■ WHAT TO DO
Without changing a single character, copy every record below.
----------
-- pv_equiv track=rewrite | github.com/souravBanerj/python-vs | Project_1/self_game.py | score
-- ===== SOURCE A (Python) =====
-- def score(my_input=None,op_input=None):
--      my_counter = 0
--      op_counter = 0
--      for my_inp, op_inp in zip(my_input, op_input):
--          if (my_inp == "C" and op_inp =="C"):
--              my_counter = my_counter + 20
--              op_counter = op_counter + 20
--          elif (my_inp == "C" and op_inp =="D"):
--              my_counter = my_counter + 0
--              op_counter = op_counter + 30
--          elif (my_inp == "D" and op_inp =="C"):
--              my_counter = my_counter + 30
--              op_counter = op_counter + 0
--          elif (my_inp == "D" and op_inp =="D"):
--              my_counter = my_counter + 10
--              op_counter = op_counter + 10
--      return(my_counter-op_counter)
-- ===== SOURCE B (Python) =====
-- def score(my_input=None, op_input=None):
--     # Only mismatched pairs change the difference: (D,C) adds 30, (C,D) subtracts 30;
--     # matched pairs (C,C)/(D,D) and unrecognized symbols contribute 0 to the difference.
--     pairs = list(zip(my_input, op_input))
--     return 30 * (pairs.count(("D", "C")) - pairs.count(("C", "D")))
-- ===== Notes on version B (the rewrite author's own statement) =====
-- stated objective: simpler
-- what changed: Drops the two running counters and the four-branch accumulation entirely: since matched pairs cancel in the returned difference, B just counts (D,C) and (C,D) pairs and returns 30 times their count difference.
import Mathlib
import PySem

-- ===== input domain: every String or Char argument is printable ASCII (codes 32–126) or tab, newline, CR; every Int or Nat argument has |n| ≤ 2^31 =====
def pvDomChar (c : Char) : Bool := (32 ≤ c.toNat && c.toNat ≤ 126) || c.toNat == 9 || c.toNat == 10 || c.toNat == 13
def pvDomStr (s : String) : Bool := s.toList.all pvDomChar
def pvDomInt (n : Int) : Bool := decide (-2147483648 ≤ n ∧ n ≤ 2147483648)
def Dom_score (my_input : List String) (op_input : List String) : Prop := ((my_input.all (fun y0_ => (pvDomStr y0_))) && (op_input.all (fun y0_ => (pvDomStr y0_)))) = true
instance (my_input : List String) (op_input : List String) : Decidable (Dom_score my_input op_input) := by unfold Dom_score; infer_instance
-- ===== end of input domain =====

-- B drops the per-pair accumulation: matched pairs cancel in the returned difference, so B
-- returns 30 * (count of (D,C) pairs − count of (C,D) pairs) — simpler, same O(n) cost.
-- ===== PORT A =====
-- loop over zip with two counters, branch chain in source order
def scoreLoop (pairs : List (String × String)) (myc : Int) (opc : Int) : Int :=
  match pairs with
  | [] => myc - opc
  | (my_inp, op_inp) :: rest =>
    if my_inp = "C" ∧ op_inp = "C" then scoreLoop rest (myc + 20) (opc + 20)
    else if my_inp = "C" ∧ op_inp = "D" then scoreLoop rest (myc + 0) (opc + 30)
    else if my_inp = "D" ∧ op_inp = "C" then scoreLoop rest (myc + 30) (opc + 0)
    else if my_inp = "D" ∧ op_inp = "D" then scoreLoop rest (myc + 10) (opc + 10)
    else scoreLoop rest myc opc

def score (my_input : List String) (op_input : List String) : Int :=
  scoreLoop (my_input.zip op_input) 0 0

-- ===== PORT B =====
def score_alt (my_input : List String) (op_input : List String) : Int :=
  let pairs := my_input.zip op_input
  30 * ((PySem.List.count pairs ("D", "C") : Int) - (PySem.List.count pairs ("C", "D") : Int))

-- ===== PRECONDITION & SPEC =====
def Spec_score (my_input : List String) (op_input : List String) (out : Int) : Prop := out = score_alt my_input op_input
instance (my_input : List String) (op_input : List String) (out : Int) : Decidable (Spec_score my_input op_input out) := by unfold Spec_score; infer_instance

-- ===== CLAIM (what is proved, stated in full; the proofs are below) =====
def Claim_equal_score : Prop := ∀ (my_input : List String) (op_input : List String), Dom_score my_input op_input → Spec_score my_input op_input (score my_input op_input)

-- ===== LEMMAS AND PROOFS =====

-- loop invariant: scoreLoop's result is the accumulated difference plus 30 × (count (D,C) − count (C,D)) of the rest
theorem scoreLoop_eq (pairs : List (String × String)) (myc opc : Int) :
    scoreLoop pairs myc opc =
      (myc - opc) + 30 * ((PySem.List.count pairs ("D", "C") : Int) - (PySem.List.count pairs ("C", "D") : Int)) := by
  induction pairs generalizing myc opc with
  | nil => simp [scoreLoop, PySem.List.count]
  | cons p rest ih =>
    obtain ⟨a, b⟩ := p
    simp only [scoreLoop, PySem.List.count, List.count_cons] at *
    split_ifs with h1 h2 h3 h4 <;>
      rw [ih] <;>
      simp_all [Prod.ext_iff] <;> ring

-- ===== VERDICT (by name: the statement is the Claim_ definition above) =====
theorem score_spec : Claim_equal_score := by
  intro my_input op_input _
  unfold Spec_score score score_alt
  rw [scoreLoop_eq]; simp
----------
■ WRITTEN RESPONSE
-- pv_equiv track=rewrite | github.com/souravBanerj/python-vs | Project_1/self_game.py | score
-- ===== SOURCE A (Python) =====
-- def score(my_input=None,op_input=None):
--      my_counter = 0
--      op_counter = 0
--      for my_inp, op_inp in zip(my_input, op_input):
--          if (my_inp == "C" and op_inp =="C"):
--              my_counter = my_counter + 20
--              op_counter = op_counter + 20
--          elif (my_inp == "C" and op_inp =="D"):
--              my_counter = my_counter + 0
--              op_counter = op_counter + 30
--          elif (my_inp == "D" and op_inp =="C"):
--              my_counter = my_counter + 30
--              op_counter = op_counter + 0
--          elif (my_inp == "D" and op_inp =="D"):
--              my_counter = my_counter + 10
--              op_counter = op_counter + 10
--      return(my_counter-op_counter)
-- ===== SOURCE B (Python) =====
-- def score(my_input=None, op_input=None):
--     # Only mismatched pairs change the difference: (D,C) adds 30, (C,D) subtracts 30;
--     # matched pairs (C,C)/(D,D) and unrecognized symbols contribute 0 to the difference.
--     pairs = list(zip(my_input, op_input))
--     return 30 * (pairs.count(("D", "C")) - pairs.count(("C", "D")))
-- ===== Notes on version B (the rewrite author's own statement) =====
-- stated objective: simpler
-- what changed: Drops the two running counters and the four-branch accumulation entirely: since matched pairs cancel in the returned difference, B just counts (D,C) and (C,D) pairs and returns 30 times their count difference.
import Mathlib
import PySem

-- ===== input domain: every String or Char argument is printable ASCII (codes 32–126) or tab, newline, CR; every Int or Nat argument has |n| ≤ 2^31 =====
def pvDomChar (c : Char) : Bool := (32 ≤ c.toNat && c.toNat ≤ 126) || c.toNat == 9 || c.toNat == 10 || c.toNat == 13
def pvDomStr (s : String) : Bool := s.toList.all pvDomChar
def pvDomInt (n : Int) : Bool := decide (-2147483648 ≤ n ∧ n ≤ 2147483648)
def Dom_score (my_input : List String) (op_input : List String) : Prop := ((my_input.all (fun y0_ => (pvDomStr y0_))) && (op_input.all (fun y0_ => (pvDomStr y0_)))) = true
instance (my_input : List String) (op_input : List String) : Decidable (Dom_score my_input op_input) := by unfold Dom_score; infer_instance
-- ===== end of input domain =====

-- B drops the per-pair accumulation: matched pairs cancel in the returned difference, so B
-- returns 30 * (count of (D,C) pairs − count of (C,D) pairs) — simpler, same O(n) cost.
-- ===== PORT A =====
-- loop over zip with two counters, branch chain in source order
def scoreLoop (pairs : List (String × String)) (myc : Int) (opc : Int) : Int :=
  match pairs with
  | [] => myc - opc
  | (my_inp, op_inp) :: rest =>
    if my_inp = "C" ∧ op_inp = "C" then scoreLoop rest (myc + 20) (opc + 20)
    else if my_inp = "C" ∧ op_inp = "D" then scoreLoop rest (myc + 0) (opc + 30)
    else if my_inp = "D" ∧ op_inp = "C" then scoreLoop rest (myc + 30) (opc + 0)
    else if my_inp = "D" ∧ op_inp = "D" then scoreLoop rest (myc + 10) (opc + 10)
    else scoreLoop rest myc opc

def score (my_input : List String) (op_input : List String) : Int :=
  scoreLoop (my_input.zip op_input) 0 0

-- ===== PORT B =====
def score_alt (my_input : List String) (op_input : List String) : Int :=
  let pairs := my_input.zip op_input
  30 * ((PySem.List.count pairs ("D", "C") : Int) - (PySem.List.count pairs ("C", "D") : Int))

-- ===== PRECONDITION & SPEC =====
def Spec_score (my_input : List String) (op_input : List String) (out : Int) : Prop := out = score_alt my_input op_input
instance (my_input : List String) (op_input : List String) (out : Int) : Decidable (Spec_score my_input op_input out) := by unfold Spec_score; infer_instance

-- ===== CLAIM (what is proved, stated in full; the proofs are below) =====
def Claim_equal_score : Prop := ∀ (my_input : List String) (op_input : List String), Dom_score my_input op_input → Spec_score my_input op_input (score my_input op_input)

-- ===== LEMMAS AND PROOFS =====

-- loop invariant: scoreLoop's result is the accumulated difference plus 30 × (count (D,C) − count (C,D)) of the rest
theorem scoreLoop_eq (pairs : List (String × String)) (myc opc : Int) :
    scoreLoop pairs myc opc =
      (myc - opc) + 30 * ((PySem.List.count pairs ("D", "C") : Int) - (PySem.List.count pairs ("C", "D") : Int)) := by
  induction pairs generalizing myc opc with
  | nil => simp [scoreLoop, PySem.List.count]
  | cons p rest ih =>
    obtain ⟨a, b⟩ := p
    simp only [scoreLoop, PySem.List.count, List.count_cons] at *
    split_ifs with h1 h2 h3 h4 <;>
      rw [ih] <;>
      simp_all [Prod.ext_iff] <;> ring

-- ===== VERDICT (by name: the statement is the Claim_ definition above) =====
theorem score_spec : Claim_equal_score := by
  intro my_input op_input _
  unfold Spec_score score score_alt
  rw [scoreLoop_eq]; simp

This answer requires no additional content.